Выбрать главу

Она расположилась по правую руку от Екатерины, Карл по левую; с другой стороны от Карла сидела Анна Гайд, герцогиня Йоркская; герцог же, ее супруг, стоял за материнским креслом.

Болтая без умолку, Генриетта Мария в то же время всматривалась в лицо невестки, и хотя она старалась делать это незаметно, все же было ясно, что она пытается отыскать признаки беременности. От живых темных глаз старой королевы редко что ускользало, однако пока ничего обнадеживающего ей усмотреть не удалось.

— Милая моя доченька, как я рада! Понравилась ли вам ваша новая страна? Благодарение Богу, что вы прибыли летом. Помню, как я сама приехала сюда впервые. То были дни моей юности... Да, мои счастливейшие дни. О, как я тогда волновалась!.. Я ведь была очень маленького роста — даже меньше вас, моя милая, — и мне все время казалось, что моему мужу это должно не понравиться. Да, нам, принцессам, отданным на чужбину, всегда приходится страдать!.. Но мой супруг оказался превосходным человеком, добрым и преданным мужем, прекрасным отцом...

— Но, мама! — с улыбкой прервал Карл. — Ни слова более, иначе моя жена начнет ожидать той же добродетельности и от меня!

— А почему бы ей не ожидать, чтобы ты оказался похож на своего отца? Я уверена, что ты можешь подарить ей не меньше счастья, чем мой муж подарил мне. Хотя... из-за любви к нему мне пришлось много страдать. Но разве возможно любить не страдая? Ведь любовь сама и есть страдание...

— Это верно, Ваше величество, — с горячностью подтвердила Екатерина. — Любовь есть страдание.

— Стоит ли говорить о страданиях в такой счастливый день? — улыбнулся король, оборачиваясь к матери. — Скажите лучше, как там моя сестренка?

Генриетта Мария нахмурилась.

— У нее свои горести. Супруг не так добр к ней, как хотелось бы.

— Мне жаль ее, — сказала Екатерина.

— Да, жаль... Вспоминая о благорасположении, которое выказывал к ней король Франции, я не могу не думать о том, что было бы, если бы...

— Что толку говорить о том, что было бы, — сказал король. — Однако грустно слышать, что моя сестра несчастлива.

— Вы не должны ревновать его к сестре, — обратилась Генриетта Мария к Екатерине. — Хотя признаюсь, что супруг моей дочери ревнует ее к брату. Глупо, ведь Генриетта и Карл всю жизнь нежно любят друг друга.

К разговору присоединился герцог Йорк, и Генриетта Мария оживилась еще больше: Джеймс всегда был ее любимцем. С герцогиней же она говорила несколько прохладно, да и то по принуждению Карла. Впрочем, она никогда не удосуживалась скрывать свои симпатии и антипатии. Так, она довольно язвительно осведомилась, как поживает Гайд — намеренно опуская при этом его графский титул, — и пользуется ли он столь же непререкаемым авторитетом у ее сына.

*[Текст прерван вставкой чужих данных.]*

-- A's outer loop with the carried counter = the counter-free emission loop
theorem outerA (g : Int → Int → Int) (L : Int → List Int) (l : List Int) :
    ∀ (bj bi bv : List Int),
    l.foldl (fun (st : Int × List Int × List Int × List Int) i =>
        (((L i).foldl (fun (s : Int × List Int × List Int) k =>
            if s.1 + g i k ≠ 0 then ((0:Int), s.2.1 ++ [k], s.2.2 ++ [s.1 + g i k]) else (s.1 + g i k, s.2.1, s.2.2))
          (st.1, st.2.1, st.2.2.2)).1,
         ((L i).foldl (fun (s : Int × List Int × List Int) k =>
            if s.1 + g i k ≠ 0 then ((0:Int), s.2.1 ++ [k], s.2.2 ++ [s.1 + g i k]) else (s.1 + g i k, s.2.1, s.2.2))
          (st.1, st.2.1, st.2.2.2)).2.1,
         st.2.2.1 ++ [((((L i).foldl (fun (s : Int × List Int × List Int) k =>
            if s.1 + g i k ≠ 0 then ((0:Int), s.2.1 ++ [k], s.2.2 ++ [s.1 + g i k]) else (s.1 + g i k, s.2.1, s.2.2))
          (st.1, st.2.1, st.2.2.2)).2.1.length : Int))],
         ((L i).foldl (fun (s : Int × List Int × List Int) k =>
            if s.1 + g i k ≠ 0 then ((0:Int), s.2.1 ++ [k], s.2.2 ++ [s.1 + g i k]) else (s.1 + g i k, s.2.1, s.2.2))
          (st.1, st.2.1, st.2.2.2)).2.2)) ((0:Int), bj, bi, bv)
    = (0, l.foldl (fun (st : List Int × List Int × List Int) i =>
        (((L i).foldl (fun (s : List Int × List Int) k =>
            if g i k ≠ 0 then (s.1 ++ [k], s.2 ++ [g i k]) else s) (st.1, st.2.2)).1,
         st.2.1 ++ [((((L i).foldl (fun (s : List Int × List Int) k =>
            if g i k ≠ 0 then (s.1 ++ [k], s.2 ++ [g i k]) else s) (st.1, st.2.2)).1.length : Int))],
         ((L i).foldl (fun (s : List Int × List Int) k =>
            if g i k ≠ 0 then (s.1 ++ [k], s.2 ++ [g i k]) else s) (st.1, st.2.2)).2)) (bj, bi, bv)) := by
  induction l with
  | nil => intro bj bi bv; rfl
  | cons i l ih =>
      intro bj bi bv
      simp only [List.foldl_cons]
      rw [innerA (g i) (L i) bj bv]
      exact ih _ _ _

theorem portA_eq_build (a_jloc a_irow : List Int) :
    create_ATA_array a_jloc a_irow = build (a_jloc.length : Int) (fA a_jloc a_irow) := by
  have hn : ((a_jloc ++ [0]).length : Int) - 1 = (a_jloc.length : Int) := by simp
  simp only [create_ATA_array, PySem.List.foldl_ite_add_one, hn]
  rw [outerA]
  simp only [build, fA, colS]
  rfl

-- cast adapter for PySem.List.pyGetD_map_pyRange at an Int index
theorem pyGetD_map_pyRange' {β : Type} (f : Int → β) (n : Nat) (i : Int) (d : β)
    (h0 : 0 ≤ i) (h1 : i < (n : Int)) :
    PySem.List.pyGetD ((PySem.List.pyRange 0 (n : Int) 1).map f) i d = f i := by
  obtain ⟨k, rfl⟩ := Int.eq_ofNat_of_zero_le h0
  exact PySem.List.pyGetD_map_pyRange f n k d (by exact_mod_cast h1)

theorem portB_eq_build (a_jloc a_irow : List Int) :
    create_ATA_array_alt a_jloc a_irow = build (a_jloc.length : Int) (fB a_jloc a_irow) := by
  have hn : ((a_jloc ++ [0]).length : Int) - 1 = (a_jloc.length : Int) := by simp
  simp only [create_ATA_array_alt, hn]
  have hsplit := PySem.List.foldl_prod_mk
    (fun (l : List (PySem.Dict Int Int)) j => l ++ [(PySem.List.slice a_irow (some (PySem.List.pyGetD (a_jloc ++ [0]) j 0)) (some (PySem.List.pyGetD (a_jloc ++ [0]) (j+1) 0))).foldl (fun d v => d.modify v 0 (· + 1)) (PySem.Dict.empty : PySem.Dict Int Int)])
    (fun (l : List (List Int)) j => l ++ [((PySem.List.slice a_irow (some (PySem.List.pyGetD (a_jloc ++ [0]) j 0)) (some (PySem.List.pyGetD (a_jloc ++ [0]) (j+1) 0))).foldl (fun d v => d.modify v 0 (· + 1)) (PySem.Dict.empty : PySem.Dict Int Int)).keys])
    (PySem.List.pyRange 0 ((a_jloc.length : Nat) : Int) 1) [] []
  rw [hsplit]
  rw [PySem.List.foldl_append_singleton_eq_map, PySem.List.foldl_append_singleton_eq_map]
  simp only [List.nil_append, ← PySem.Dict.counter_eq_foldl]
  rw [PySem.List.foldl_congr_mem _ _ (fun (st : List Int × List Int × List Int) i =>
        (((PySem.List.pyRange i ((a_jloc.length : Nat) : Int) 1).foldl (fun (s : List Int × List Int) k =>
            if fB a_jloc a_irow i k ≠ 0 then (s.1 ++ [k], s.2 ++ [fB a_jloc a_irow i k]) else s) (st.1, st.2.2)).1,
         st.2.1 ++ [((((PySem.List.pyRange i ((a_jloc.length : Nat) : Int) 1).foldl (fun (s : List Int × List Int) k =>
            if fB a_jloc a_irow i k ≠ 0 then (s.1 ++ [k], s.2 ++ [fB a_jloc a_irow i k]) else s) (st.1, st.2.2)).1.length : Int))],
         ((PySem.List.pyRange i ((a_jloc.length : Nat) : Int) 1).foldl (fun (s : List Int × List Int) k =>
            if fB a_jloc a_irow i k ≠ 0 then (s.1 ++ [k], s.2 ++ [fB a_jloc a_irow i k]) else s) (st.1, st.2.2)).2)) _ ?_]
  · simp only [build, fB, colS]
  · intro acc i hi
    obtain ⟨h0, h1⟩ := PySem.List.mem_pyRange_one.mp hi
    have hci : PySem.List.pyGetD (List.map (fun j => PySem.Dict.counter
        (PySem.List.slice a_irow (some (PySem.List.pyGetD (a_jloc ++ [0]) j 0)) (some (PySem.List.pyGetD (a_jloc ++ [0]) (j+1) 0))))
        (PySem.List.pyRange 0 ((a_jloc.length : Nat) : Int) 1)) i PySem.Dict.empty
        = PySem.Dict.counter (colS a_jloc a_irow i) :=
      pyGetD_map_pyRange' _ a_jloc.length i _ h0 h1
    rw [hci]
    have hfold : ∀ (p : List Int × List Int),
        (PySem.List.pyRange i ((a_jloc.length : Nat) : Int) 1).foldl (fun (s : List Int × List Int) k =>
          if ((PySem.List.pyGetD (List.map (fun j => (PySem.Dict.counter
              (PySem.List.slice a_irow (some (PySem.List.pyGetD (a_jloc ++ [0]) j 0)) (some (PySem.List.pyGetD (a_jloc ++ [0]) (j+1) 0)))).keys)
              (PySem.List.pyRange 0 ((a_jloc.length : Nat) : Int) 1)) k []).map
              (fun v => (PySem.Dict.counter (colS a_jloc a_irow i)).getD v 0)).sum ≠ 0
          then (s.1 ++ [k], s.2 ++ [((PySem.List.pyGetD (List.map (fun j => (PySem.Dict.counter
              (PySem.List.slice a_irow (some (PySem.List.pyGetD (a_jloc ++ [0]) j 0)) (some (PySem.List.pyGetD (a_jloc ++ [0]) (j+1) 0)))).keys)
              (PySem.List.pyRange 0 ((a_jloc.length : Nat) : Int) 1)) k []).map
              (fun v => (PySem.Dict.counter (colS a_jloc a_irow i)).getD v 0)).sum])
          else s) p
        = (PySem.List.pyRange i ((a_jloc.length : Nat) : Int) 1).foldl (fun (s : List Int × List Int) k =>
            if fB a_jloc a_irow i k ≠ 0 then (s.1 ++ [k], s.2 ++ [fB a_jloc a_irow i k]) else s) p := by
      intro p
      apply PySem.List.foldl_congr_mem
      intro s k hk
      obtain ⟨hk0, hk1⟩ := PySem.List.mem_pyRange_one.mp hk
      have hdk : PySem.List.pyGetD (List.map (fun j => (PySem.Dict.counter
          (PySem.List.slice a_irow (some (PySem.List.pyGetD (a_jloc ++ [0]) j 0)) (some (PySem.List.pyGetD (a_jloc ++ [0]) (j+1) 0)))).keys)
          (PySem.List.pyRange 0 ((a_jloc.length : Nat) : Int) 1)) k []
          = (PySem.Dict.counter (colS a_jloc a_irow k)).keys :=
        pyGetD_map_pyRange' _ a_jloc.length k _ (le_trans h0 hk0) hk1
      rw [hdk, PySem.Dict.keys_counter]
      simp only [PySem.Dict.getD_counter, fB]
    rw [hfold]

Слушая, как король легко отшучивается от ее нападок, Екатерина поймала себя на мысли, что любит его еще сильнее, чем прежде.

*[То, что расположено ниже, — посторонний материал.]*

-- pv_equiv track=rewrite | github.com/lardexxx/scanner_hybrid | scanners/xss_contexts.py | _determine_js_context
-- ===== SOURCE A (Python) =====
-- def _determine_js_context(js: str, pos: int) -> str:
--     state = "raw"
--     escaped = False
--     i = 0
--
--     while i < min(pos, len(js)):
--         ch = js[i]
--         nxt = js[i + 1] if i + 1 < len(js) else ""
--
--         if state in {"sq", "dq", "template"}:
--             if escaped:
--                 escaped = False
--                 i += 1
--                 continue
--             if ch == "\\":
--                 escaped = True
--                 i += 1
--                 continue
--             if state == "sq" and ch == "'":
--                 state = "raw"
--             elif state == "dq" and ch == "\"":
--                 state = "raw"
--             elif state == "template" and ch == "`":
--                 state = "raw"
--             i += 1
--             continue
--
--         if ch == "'":
--             state = "sq"
--             i += 1
--             continue
--         if ch == "\"":
--             state = "dq"
--             i += 1
--             continue
--         if ch == "`":
--             state = "template"
--             i += 1
--             continue
--
--         # Skip comments compactly without storing separate contexts.
--         if ch == "/" and nxt == "/":
--             line_end = js.find("\n", i + 2)
--             i = len(js) if line_end == -1 else line_end + 1
--             continue
--         if ch == "/" and nxt == "*":
--             block_end = js.find("*/", i + 2)
--             i = len(js) if block_end == -1 else block_end + 2
--             continue
--
--         i += 1
--
--     if state == "sq":
--         return "js_string_sq"
--     if state == "dq":
--         return "js_string_dq"
--     if state == "template":
--         return "js_template"
--     return "js_raw"
-- ===== SOURCE B (Python) =====
-- def _determine_js_context(js: str, pos: int) -> str:
--     # Full state machine: comments are explicit states walked one char at a time
--     # instead of str.find jumps; comment states collapse to "js_raw" at the end.
--     limit = min(pos, len(js))
--     state = "raw"
--     escaped = False
--     i = 0
--     while i < limit:
--         ch = js[i]
--         if state == "sq" or state == "dq" or state == "template":
--             if escaped:
--                 escaped = False
--             elif ch == "\\":
--                 escaped = True
--             elif (state == "sq" and ch == "'") or \
--                  (state == "dq" and ch == '"') or \
--                  (state == "template" and ch == "`"):
--                 state = "raw"
--             i += 1
--         elif state == "raw":
--             if ch == "'":
--                 state = "sq"
--             elif ch == '"':
--                 state = "dq"
--             elif ch == "`":
--                 state = "template"
--             elif ch == "/" and i + 1 < len(js) and js[i + 1] == "/":
--                 state = "line_comment"
--                 i += 1
--             elif ch == "/" and i + 1 < len(js) and js[i + 1] == "*":
--                 state = "block_comment"
--                 i += 1
--             i += 1
--         elif state == "line_comment":
--             if ch == "\n":
--                 state = "raw"
--             i += 1
--         else:  # block_comment
--             if ch == "*" and i + 1 < len(js) and js[i + 1] == "/":
--                 state = "raw"
--                 i += 1
--             i += 1
--     return {"sq": "js_string_sq", "dq": "js_string_dq",
--             "template": "js_template"}.get(state, "js_raw")
-- ===== Notes on version B (the rewrite author's own statement) =====
-- stated objective: simpler
-- what changed: A jumps over comments with str.find-based index jumps inside its scanner loop; B is a uniform character-by-character state machine with explicit line_comment/block_comment states (no str.find), both comment states collapsing to js_raw at the end.
import Mathlib
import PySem

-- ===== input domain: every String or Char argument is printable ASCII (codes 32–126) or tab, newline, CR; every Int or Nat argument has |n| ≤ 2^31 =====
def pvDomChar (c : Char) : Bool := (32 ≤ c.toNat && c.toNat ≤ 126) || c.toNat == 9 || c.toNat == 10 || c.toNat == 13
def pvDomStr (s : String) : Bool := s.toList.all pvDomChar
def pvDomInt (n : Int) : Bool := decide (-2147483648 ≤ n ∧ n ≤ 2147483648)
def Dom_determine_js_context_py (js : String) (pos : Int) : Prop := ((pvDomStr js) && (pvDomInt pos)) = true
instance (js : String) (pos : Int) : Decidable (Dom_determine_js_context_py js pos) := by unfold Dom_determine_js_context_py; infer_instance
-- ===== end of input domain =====

-- B replaces A's str.find comment jumps by explicit line/block-comment states of
-- one uniform character-by-character state machine (objective: simpler).

-- ===== PORT A =====
-- js.find(sub, start) result is ≥ start when it is not -1 (used only for termination of the port's while loop)
theorem pvFindFrom_ge (cs sub : List Char) (i : Nat) (h2 : i + 2 ≤ cs.length)
    (hne : PySem.Chars.findFrom cs sub ((i : Int) + 2) none ≠ -1) :
    (i : Int) + 2 ≤ PySem.Chars.findFrom cs sub ((i : Int) + 2) none := by
  have hcast : ((i : Int) + 2) = ((i + 2 : Nat) : Int) := by push_cast; ring
  rw [hcast] at hne ⊢
  rw [PySem.Chars.findFrom_natCast cs sub (i + 2) h2] at hne ⊢
  have hge := PySem.Chars.neg_one_le_find (cs.drop (i + 2)) sub
  split at hne
  · simp at hne
  · split
    · omega
    · rename_i h _; omega

-- final mapping of A (the chain of ifs at the bottom of _determine_js_context)
def pvFinalA (state : String) : String :=
  if state = "sq" then "js_string_sq"
  else if state = "dq" then "js_string_dq"
  else if state = "template" then "js_template"
  else "js_raw"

Она уже не чувствовала себя несчастной, ибо король был рядом с нею и то и дело — пусть даже ради этикета — обращался к ней, она же снова могла видеть его улыбку и слышать насмешливо-нежный голос.

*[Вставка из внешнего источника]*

-- pv_equiv track=rewrite | github.com/Akashi169/Puzzle-Solver-AI | src/utils.py | create_observed_state
-- ===== SOURCE A (Python) =====
-- def create_observed_state(belief_state, blank_pos, observed_positions, partially_observable=False):
--     observed = [['?' for _ in range(3)] for _ in range(3)]
--
--     if not belief_state:
--         return observed
--
--     if blank_pos:
--         row, col = blank_pos
--         observed[row][col] = '0'
--
--     if not partially_observable:
--         for i in range(3):
--             for j in range(3):
--                 values = {state[i][j] for state in belief_state if isinstance(state, list) and len(state) == 3 and all(isinstance(r, list) and len(r) == 3 for r in state)}
--                 if len(values) == 1:
--                     observed[i][j] = str(values.pop())
--     else:
--         for row, col in observed_positions:
--             values = {state[row][col] for state in belief_state if isinstance(state, list) and len(state) == 3 and all(isinstance(r, list) and len(r) == 3 for r in state)}
--             if len(values) == 1:
--                 observed[row][col] = str(values.pop())
--
--     return observed
-- ===== SOURCE B (Python) =====
-- def create_observed_state(belief_state, blank_pos, observed_positions, partially_observable=False):
--     observed = [['?'] * 3 for _ in range(3)]
--     if not belief_state:
--         return observed
--     if blank_pos:
--         row, col = blank_pos
--         observed[row][col] = '0'
--     # filter once, then build a state-major consensus table instead of
--     # re-scanning belief_state per cell
--     valid = [s for s in belief_state
--              if isinstance(s, list) and len(s) == 3
--              and all(isinstance(r, list) and len(r) == 3 for r in s)]
--     cons = None
--     for s in valid:
--         if cons is None:
--             cons = [list(r) for r in s]
--         else:
--             for i in range(3):
--                 for j in range(3):
--                     if cons[i][j] is not None and cons[i][j] != s[i][j]:
--                         cons[i][j] = None
--     if cons is not None:
--         cells = (((i, j) for i in range(3) for j in range(3))
--                  if not partially_observable else observed_positions)
--         for i, j in cells:
--             v = cons[i][j]
--             if v is not None:
--                 observed[i][j] = str(v)
--     return observed
-- ===== Notes on version B (the rewrite author's own statement) =====
-- stated objective: alternative
-- what changed: A rebuilds a value set by rescanning and revalidating the whole belief_state for every cell; B filters the valid 3x3 states once and makes a single state-major pass building a per-cell consensus table, then writes the observed grid from that table.
import Mathlib
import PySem

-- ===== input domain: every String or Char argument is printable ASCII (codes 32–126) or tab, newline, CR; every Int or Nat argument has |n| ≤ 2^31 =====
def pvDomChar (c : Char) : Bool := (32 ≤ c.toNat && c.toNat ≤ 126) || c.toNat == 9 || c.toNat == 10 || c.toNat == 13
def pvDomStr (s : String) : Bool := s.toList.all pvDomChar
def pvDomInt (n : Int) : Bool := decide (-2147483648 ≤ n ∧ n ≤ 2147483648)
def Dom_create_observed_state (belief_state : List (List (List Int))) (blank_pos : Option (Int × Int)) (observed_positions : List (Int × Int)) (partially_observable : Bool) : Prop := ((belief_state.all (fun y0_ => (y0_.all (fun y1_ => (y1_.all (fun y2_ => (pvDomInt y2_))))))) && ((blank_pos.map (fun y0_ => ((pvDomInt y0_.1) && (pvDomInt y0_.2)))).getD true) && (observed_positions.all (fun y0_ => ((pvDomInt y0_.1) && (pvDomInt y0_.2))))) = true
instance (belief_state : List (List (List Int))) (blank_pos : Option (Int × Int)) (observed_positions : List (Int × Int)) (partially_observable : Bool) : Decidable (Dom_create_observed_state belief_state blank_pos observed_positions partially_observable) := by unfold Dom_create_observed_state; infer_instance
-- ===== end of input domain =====

-- B replaces A's cell-major repeated rescans of belief_state (one set comprehension per cell)
-- by one filtering pass plus a state-major consensus table; objective: alternative decomposition.
-- (Mutation note: neither A nor B mutates its arguments.)

-- ===== PORT A =====
-- shared primitive helpers: Python's `state[i][j]` read and `observed[i][j] = v` write
def pvCell (s : List (List Int)) (i j : Int) : Int :=
  PySem.List.pyGetD (PySem.List.pyGetD s i []) j 0

def pvSet2 (g : List (List String)) (i j : Int) (v : String) : List (List String) :=
  PySem.List.pySetD g i (PySem.List.pySetD (PySem.List.pyGetD g i []) j v)

-- the filter predicate `isinstance(state, list) and len(state) == 3 and all(... len(r) == 3 ...)`
def pvIsValid (s : List (List Int)) : Bool :=
  s.length == 3 && s.all (fun r => r.length == 3)

-- `{state[i][j] for state in belief_state if <valid>}`
def pvValuesA (bs : List (List (List Int))) (i j : Int) : PySem.Set Int :=
  bs.foldl (fun acc s => if pvIsValid s then PySem.Set.add acc (pvCell s i j) else acc)
    PySem.Set.empty

-- A's loop body: `values = {...}; if len(values) == 1: observed[r][c] = str(values.pop())`
def pvStepA (bs : List (List (List Int))) (obs : List (List String)) (rc : Int × Int) :
    List (List String) :=
  let values := pvValuesA bs rc.1 rc.2
  if PySem.Set.len values = 1 then pvSet2 obs rc.1 rc.2 (PySem.Int.toStr (values.headD 0))
  else obs

def create_observed_state (belief_state : List (List (List Int))) (blank_pos : Option (Int × Int)) (observed_positions : List (Int × Int)) (partially_observable : Bool) : List (List String) :=
  let observed : List (List String) :=
    (List.range 3).map (fun _ => (List.range 3).map (fun _ => "?"))
  if belief_state = [] then observed
  else
    let observed :=
      match blank_pos with
      | some (row, col) => pvSet2 observed row col "0"
      | none => observed
    if !partially_observable then
      (PySem.List.pyRange 0 3 1).foldl (fun obs i =>
        (PySem.List.pyRange 0 3 1).foldl (fun obs j => pvStepA belief_state obs (i, j)) obs)
        observed
    else
      observed_positions.foldl (pvStepA belief_state) observed
def pvStepA (K v : Int) (dp : List Int) : List Int :=
  (PySem.List.pyRange K (v - 1) (-1)).foldl (pvUpd v) dp

def pvStepB (K v : Int) (dp : List Int) : List Int :=
  (PySem.List.pyRange 0 (K + 1) 1).map (fun j =>
    if v ≤ j then PySem.Int.mod (PySem.List.pyGetD dp j 0 + PySem.List.pyGetD dp (j - v) 0) pvMOD
    else PySem.List.pyGetD dp j 0)

def pvDp0 (K : Int) : List Int :=
  PySem.List.pySetD (List.replicate (K + 1).toNat (0 : Int)) 0 1

def pvDpA (K : Int) (path : List Int) : List Int :=
  path.foldl (fun dp value => pvStepA K value dp) (pvDp0 K)

lemma pv_count_eq_dpA (xs : List Int) (K : Int) :
    pv_count_subsets_with_sum xs K = PySem.List.pyGetD (pvDpA K xs) K 0 := rfl

lemma pv_getD_set_self {dp : List Int} {t : Int} (x : Int)
    (ht : 0 ≤ t) (hlt : t < (dp.length : Int)) :
    PySem.List.pyGetD (PySem.List.pySetD dp t x) t 0 = x := by
  rw [PySem.List.pySetD_of_nonneg dp x ht, PySem.List.pyGetD_of_nonneg _ _ ht]
  rw [List.getD_eq_getElem?_getD, List.getElem?_set_self (by omega)]
  rfl

lemma pv_getD_set_ne {dp : List Int} {t i : Int} (x : Int)
    (ht : 0 ≤ t) (hi : 0 ≤ i) (hne : i ≠ t) :
    PySem.List.pyGetD (PySem.List.pySetD dp t x) i 0 = PySem.List.pyGetD dp i 0 := by
  rw [PySem.List.pySetD_of_nonneg dp x ht, PySem.List.pyGetD_of_nonneg _ _ hi,
    PySem.List.pyGetD_of_nonneg _ _ hi]
  rw [List.getD_eq_getElem?_getD, List.getElem?_set_ne (by omega), ← List.getD_eq_getElem?_getD]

Когда пришло время возвращаться в Хэмптон-Корт, сердце Екатерины заранее тоскливо сжалось, однако Карл, к ее удивлению, всю дорогу был с нею так же любезен и мил; правда, видеть его своим возлюбленным она уже не надеялась.

Но и теперь она все еще не понимала, насколько счастливее стала бы ее жизнь, сделай она один-единственный шаг навстречу; вопрос о леди Кастлмейн все так же стоял между нею и королем, и страдания, на время забытые Екатериной в Гринвиче, снова поселились в ее сердце.

Потом Генриетта Мария заезжала погостить к ним в Хэмптон-Корт, а в августе Екатерина впервые торжественно вступила в столицу своей новой страны.

Пока они спускались по реке на королевском баркасе, Карл, приятно взволнованный свежестью речной волны и предстоящей встречей с любимым городом, был весел и безупречно внимателен к супруге. Вместе с королем и королевой на богато разукрашенном баркасе находились герцог и герцогиня Йоркские и два кузена Карла — принц Руперт и принц Эдвард. Остальные приближенные разместились на плывущих следом судах. Всю дорогу с берегов до них доносились приветственные крики подданных. На подходе к Лондону они пересели в большую прогулочную лодку с застекленными окнами и куполообразным балдахином, опиравшимся на увитые цветами коринфские колонны.